Friday, October 25, 2013

This week's compost



1     1. Mexico’s Chamber of Deputies okays junk food tax

“New taxes on high-calorie foods and sugary drinks were approved by Mexico's lower house of Congress in a marathon 18-hour session that ended Friday, and are likely to become law... The legislation taxes high-calorie foods, defined as those providing 275 calories or more per 100 grams, at 5% of the ticketed price and chewing gum at 16%. Soft drinks would go up in price about 8 cents per liter... But there is a downside.
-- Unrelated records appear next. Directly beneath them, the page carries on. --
lemma pvChunks_cons (c : Nat) (x : Char) (xs : List Char) :
    pvChunks c (x :: xs) =
      List.take (c+1) (x :: xs) ++
        (if c + 1 ≤ xs.length + 1 then '\n' :: pvChunks c (List.drop (c+1) (x :: xs)) else []) := by
  rw [pvChunks.eq_def]

lemma pvChunks_nil (c : Nat) : pvChunks c [] = [] := by
  rw [pvChunks.eq_def]

lemma pvEmitA_nil (cols i : Int) : pvEmitA cols i [] = [] := rfl

lemma pvEmitA_cons (cols i : Int) (ch : Char) (t : List Char) :
    pvEmitA cols i (ch :: t)
      = ch :: (if PySem.Int.mod i cols = 0 then '\n' :: pvEmitA cols (i+1) t
               else pvEmitA cols (i+1) t) := rfl

lemma pvJoinNil (xss : List (List Char)) : PySem.Chars.join [] xss = xss.flatten := by
  induction xss with
  | nil => rfl
  | cons p rest ih =>
    cases rest with
    | nil => simp [PySem.Chars.join_singleton]
    | cons q r => rw [PySem.Chars.join_cons_cons, ih]; simp

lemma pvRange_pos_nil (a b s : Int) (hs : 0 < s) (h : b ≤ a) :
    PySem.List.pyRange a b s = [] := by
  rw [PySem.List.pyRange_of_pos _ _ hs]
  simp [not_lt.mpr h]

lemma pvRange_pos_cons (a b s : Int) (hs : 0 < s) (hab : a < b) :
    PySem.List.pyRange a b s = a :: PySem.List.pyRange (a + s) b s := by
  rw [PySem.List.pyRange_of_pos _ _ hs, PySem.List.pyRange_of_pos _ _ hs]
  rw [if_pos hab]
  by_cases h2 : a + s < b
  · rw [if_pos h2]
    have hx : b - a + s - 1 = (b - (a+s) + s - 1) + 1 * s := by ring
    have hdiv : (b - a + s - 1) / s = (b - (a+s) + s - 1) / s + 1 := by
      rw [hx, Int.add_mul_ediv_right _ _ (ne_of_gt hs)]
    have hnn : 0 ≤ (b - (a+s) + s - 1) / s := Int.ediv_nonneg (by omega) hs.le
    have htn : ((b - a + s - 1) / s).toNat = ((b - (a+s) + s - 1) / s).toNat + 1 := by omega
    rw [htn, List.range_succ_eq_map]
    simp only [List.map_cons, List.map_map, Nat.cast_zero, mul_zero, add_zero]
    refine congrArg (a :: ·) ?_
    apply List.map_congr_left
    intro k _
    simp [Function.comp]
    ring
  · rw [if_neg h2]
    have h1 : (b - a + s - 1) / s = 1 := by
      have hlo : 1 ≤ (b - a + s - 1) / s := by
        rw [Int.le_ediv_iff_mul_le hs]; omega
      have hhi : (b - a + s - 1) / s < 2 := by
        rw [Int.ediv_lt_iff_lt_mul hs]; omega
      omega
    rw [h1]
    simp

-- the modulo counter, one row at a time: starting j chars into a row (0 ≤ j ≤ c), A emits the
-- remaining c+1-j chars, then a newline exactly when the row is complete, then continues.
lemma pvRow (c : Nat) (q : Int) (s : List Char) : ∀ (j : Nat), j ≤ c →
    pvEmitA ((c:Int)+1) (q*((c:Int)+1) + (j:Int) + 1) s
      = List.take (c+1-j) s ++
        (if c+1-j ≤ s.length then
          '\n' :: pvEmitA ((c:Int)+1) ((q+1)*((c:Int)+1) + 1) (List.drop (c+1-j) s)
        else []) := by
  induction s with
  | nil =>
    intro j hj
    simp [pvEmitA_nil]
    omega
  | cons ch t ih =>
    intro j hj
    rw [pvEmitA_cons]
    have hmod : PySem.Int.mod (q*((c:Int)+1) + (j:Int) + 1) ((c:Int)+1) = ((j:Int)+1) % ((c:Int)+1) := by
      have hw : (0:Int) < (c:Int)+1 := by positivity
      have hrw : q*((c:Int)+1) + (j:Int) + 1 = ((j:Int)+1) + ((c:Int)+1) * q := by ring
      rw [PySem.Int.mod, Int.fmod_eq_emod, hrw, Int.add_mul_emod_self_left]
      simp [hw.le]
    by_cases hjc : j = c
    · rw [if_pos (show PySem.Int.mod (q*((c:Int)+1) + (j:Int) + 1) ((c:Int)+1) = 0 by
        rw [hmod, hjc]; exact Int.emod_self)]
      have h1 : c + 1 - j = 1 := by omega
      have harg : q*((c:Int)+1) + (j:Int) + 1 + 1 = (q+1)*((c:Int)+1) + 1 := by
        rw [hjc]; ring
      rw [h1, harg]
      simp
    · have hlt : j < c := lt_of_le_of_ne hj hjc
      rw [if_neg (show ¬ PySem.Int.mod (q*((c:Int)+1) + (j:Int) + 1) ((c:Int)+1) = 0 by
        rw [hmod, Int.emod_eq_of_lt (by omega) (by omega)]
        omega)]
      have hstep : q*((c:Int)+1) + (j:Int) + 1 + 1 = q*((c:Int)+1) + ((j:Int)+1) + 1 := by ring
      have hcast : ((j:Int)+1) = (((j+1 : Nat)):Int) := by push_cast; ring
      rw [hstep, hcast, ih (j+1) (by omega)]
      have h2 : c + 1 - j = (c + 1 - (j+1)) + 1 := by omega
      rw [h2]
      have h3 : (c + 1 - (j+1)) + 1 ≤ t.length + 1 ↔ c + 1 - (j+1) ≤ t.length := by omega
      by_cases hfits : c + 1 - (j+1) ≤ t.length
      · rw [if_pos hfits, if_pos (by simpa [h3] using hfits)]
        simp
      · rw [if_neg hfits, if_neg (by simpa [h3] using hfits)]
        simp

lemma pvAeqChunks (c : Nat) : ∀ (m : Nat) (s : List Char) (q : Int), s.length ≤ m →
    pvEmitA ((c:Int)+1) (q*((c:Int)+1) + 1) s = pvChunks c s := by
  intro m
  induction m with
  | zero =>
    intro s q hm
    have : s = [] := List.eq_nil_of_length_eq_zero (by omega)
    subst this
    rw [pvChunks_nil, pvEmitA_nil]
  | succ m ih =>
    intro s q hm
    cases s with
    | nil => rw [pvChunks_nil, pvEmitA_nil]
    | cons x xs =>
      have h0 := pvRow c q (x :: xs) 0 (Nat.zero_le c)
      simp only [Nat.cast_zero, add_zero, Nat.sub_zero] at h0
      rw [h0, pvChunks_cons]
      by_cases hfull : c + 1 ≤ xs.length + 1
      · rw [if_pos (by simpa using hfull), if_pos hfull]
        have := ih (List.drop (c+1) (x :: xs)) (q+1) (by simp at hm ⊢; omega)
        rw [this]
      · rw [if_neg (by simpa using hfull), if_neg hfull]

lemma pvAfold (cols : Int) (l : List Bool) : ∀ (i : Int) (acc : List String),
    ((((PySem.List.enumerate l i).foldl
      (fun acc p =>
        let acc2 := acc ++ [if p.2 then "#" else "."]
        if PySem.Int.mod p.1 cols = 0 then acc2 ++ ["\n"] else acc2) acc)).map String.toList).flatten
      = (acc.map String.toList).flatten ++ pvEmitA cols i (l.map (fun v => if v then '#' else '.')) := by
  induction l with
  | nil => intro i acc; simp [PySem.List.enumerate_nil, pvEmitA]
  | cons v t ih =>
    intro i acc
    rw [PySem.List.enumerate_cons, List.foldl_cons]
    simp only []
    by_cases hm : PySem.Int.mod i cols = 0
    · rw [if_pos hm, ih]
      simp [pvEmitA, hm, show ("\n" : String).toList = ['\n'] from rfl]
      cases v <;> simp
    · rw [if_neg hm, ih]
      simp [pvEmitA, hm]
      cases v <;> simp

lemma pvBfold (c : Nat) (S : List Char) : ∀ (m k : Nat) (acc : List String), S.length - k ≤ m →
    (((PySem.List.pyRange (k:Int) (PySem.Str.len (String.ofList S)) ((c:Int)+1)).foldl
      (fun acc i =>
        if PySem.Str.len (PySem.Str.slice (String.ofList S) (some i) (some (i + ((c:Int)+1)))) = (c:Int)+1 then
          acc ++ [PySem.Str.slice (String.ofList S) (some i) (some (i + ((c:Int)+1)))] ++ ["\n"]
        else acc ++ [PySem.Str.slice (String.ofList S) (some i) (some (i + ((c:Int)+1)))]) acc).map String.toList).flatten
      = (acc.map String.toList).flatten ++ pvChunks c (S.drop k) := by
  have hw : (0:Int) < (c:Int)+1 := by positivity
  have hlen : PySem.Str.len (String.ofList S) = (S.length : Int) := by
    simp [PySem.Str.len]
  intro m
  induction m with
  | zero =>
    intro k acc hm
    rw [hlen, pvRange_pos_nil _ _ _ hw (by exact_mod_cast (by omega : S.length ≤ k)),
      List.foldl_nil, List.drop_eq_nil_of_le (by omega), pvChunks_nil, List.append_nil]
  | succ m ih =>
    intro k acc hm
    by_cases hk : k < S.length
    · rw [hlen, pvRange_pos_cons _ _ _ hw (by exact_mod_cast hk), List.foldl_cons]
      have hrow : PySem.Str.slice (String.ofList S) (some (k:Int)) (some ((k:Int) + ((c:Int)+1)))
          = String.ofList (List.take (c+1) (List.drop k S)) := by
        have hcast : ((c:Int)+1) = (((c+1 : Nat)):Int) := by push_cast; ring
        simp only [PySem.Str.slice, PySem.Chars.slice, String.toList_ofList, hcast,
          PySem.List.slice_natCast_add]
      simp only [hrow]
      have hlenrow : PySem.Str.len (String.ofList (List.take (c+1) (List.drop k S)))
          = ((List.take (c+1) (List.drop k S)).length : Int) := by
        simp [PySem.Str.len]
      have hltake : (List.take (c+1) (List.drop k S)).length = min (c+1) (S.length - k) := by
        simp
      have hnext : (k:Int) + ((c:Int)+1) = (((k + (c+1) : Nat)):Int) := by push_cast; ring
      obtain ⟨x, xs, ht⟩ : ∃ x xs, S.drop k = x :: xs := by
        cases h : S.drop k with
        | nil => exfalso; have := congrArg List.length h; simp at this; omega
        | cons x xs => exact ⟨x, xs, rfl⟩
      have hxlen : xs.length + 1 = S.length - k := by
        have := congrArg List.length ht; simp at this; omega
      have hdd : List.drop (c+1) (S.drop k) = S.drop (k + (c+1)) := by
        rw [List.drop_drop]
      have IH := fun (acc2 : List String) =>
        ih (k + (c+1)) acc2 (by omega : S.length - (k + (c+1)) ≤ m)
      simp only [hlen] at IH
      by_cases hfull : c + 1 ≤ S.length - k
      · rw [if_pos (by rw [hlenrow]; exact_mod_cast (by rw [hltake]; omega : (List.take (c+1) (List.drop k S)).length = c+1))]
        rw [hnext]
        rw [IH (acc ++ [String.ofList (List.take (c+1) (List.drop k S))] ++ ["\n"])]
        rw [ht, pvChunks_cons, if_pos (by omega)]
        rw [← ht, hdd]
        simp [String.toList_ofList, show ("\n" : String).toList = ['\n'] from rfl, ht]
      · rw [if_neg (by rw [hlenrow]; exact_mod_cast (by rw [hltake]; omega : ¬ (List.take (c+1) (List.drop k S)).length = c+1))]
        rw [hnext]
        rw [IH (acc ++ [String.ofList (List.take (c+1) (List.drop k S))])]
        rw [ht, pvChunks_cons, if_neg (by omega)]
        rw [List.drop_eq_nil_of_le (by omega : S.length ≤ k + (c+1)), pvChunks_nil]
        simp [String.toList_ofList]
    · rw [hlen, pvRange_pos_nil _ _ _ hw (by exact_mod_cast (by omega : S.length ≤ k)),
        List.foldl_nil, List.drop_eq_nil_of_le (by omega), pvChunks_nil, List.append_nil]

lemma pvA_eq (c : Nat) (l : List Bool) :
    format_crt_string l ((c:Int)+1)
      = String.ofList (pvChunks c (l.map (fun v => if v then '#' else '.'))) := by
  have hfold := pvAfold ((c:Int)+1) l 1 []
  simp only [List.map_nil, List.flatten_nil, List.nil_append] at hfold
  have hchunk := pvAeqChunks c (l.map (fun v => if v then '#' else '.')).length
    (l.map (fun v => if v then '#' else '.')) 0 le_rfl
  simp only [zero_mul, zero_add] at hchunk
  simp only [format_crt_string, PySem.Str.join, show ("" : String).toList = [] from rfl,
    pvJoinNil, hfold, hchunk]

lemma pvB_eq (c : Nat) (l : List Bool) :
    format_crt_string_alt l ((c:Int)+1)
      = String.ofList (pvChunks c (l.map (fun v => if v then '#' else '.'))) := by
  have hB := pvBfold c (l.map (fun v => if v then '#' else '.'))
    (l.map (fun v => if v then '#' else '.')).length 0 [] (by omega)
  simp only [Nat.cast_zero, List.drop_zero, List.map_nil, List.flatten_nil,
    List.nil_append] at hB
  simp only [format_crt_string_alt, PySem.Str.join, show ("" : String).toList = [] from rfl,
    pvJoinNil, hB]

-- ===== VERDICT (by name: the statement is the Claim_ definition above) =====
theorem format_crt_string_spec : Claim_equal_format_crt_string := by
  intro l cols _ hpre
  unfold Pre_format_crt_string at hpre
  unfold Spec_format_crt_string
  obtain ⟨c, rfl⟩ : ∃ c : Nat, cols = (c:Int)+1 := ⟨(cols - 1).toNat, by omega⟩
  rw [pvA_eq, pvB_eq]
The items likely to be subject to new taxes are those that the poorest consume, and they will pay disproportionately...The business community also says that mom-and-pop stores, like that of Blas Luna, will be hurt the most. ‘The little stores rely on soft drink sales to keep their doors open," said Cuauhtemoc Rivera, spokesman for the Alliance for the Protection of Jobs.’ “

The bill is expected to pass through the Mexican Senate also.  I am conflicted on this issue of junk food tax and admit I haven’t read enough to comment. But alarm bells do go off for me when a measure is put in place to deal with a health crisis that will disproportionately take money out of the pockets of the poorest as intuitively looks true of a junk food tax, if it is done in isolation from strategies that support sustainable food habit changes that would ameliorate the financial impact. This article doesn’t say whether that will happen. That goes for both the consumers and also the ‘mom-and-pop’ stores if indeed they cannot keep their doors open if there is a downturn in sales of food that will be caught under a junk food tax.

I would welcome links to other articles that look at the social justice implications of a junk food tax.

2    2. Is this the stomach-turning truth about what the Neanderthals ate.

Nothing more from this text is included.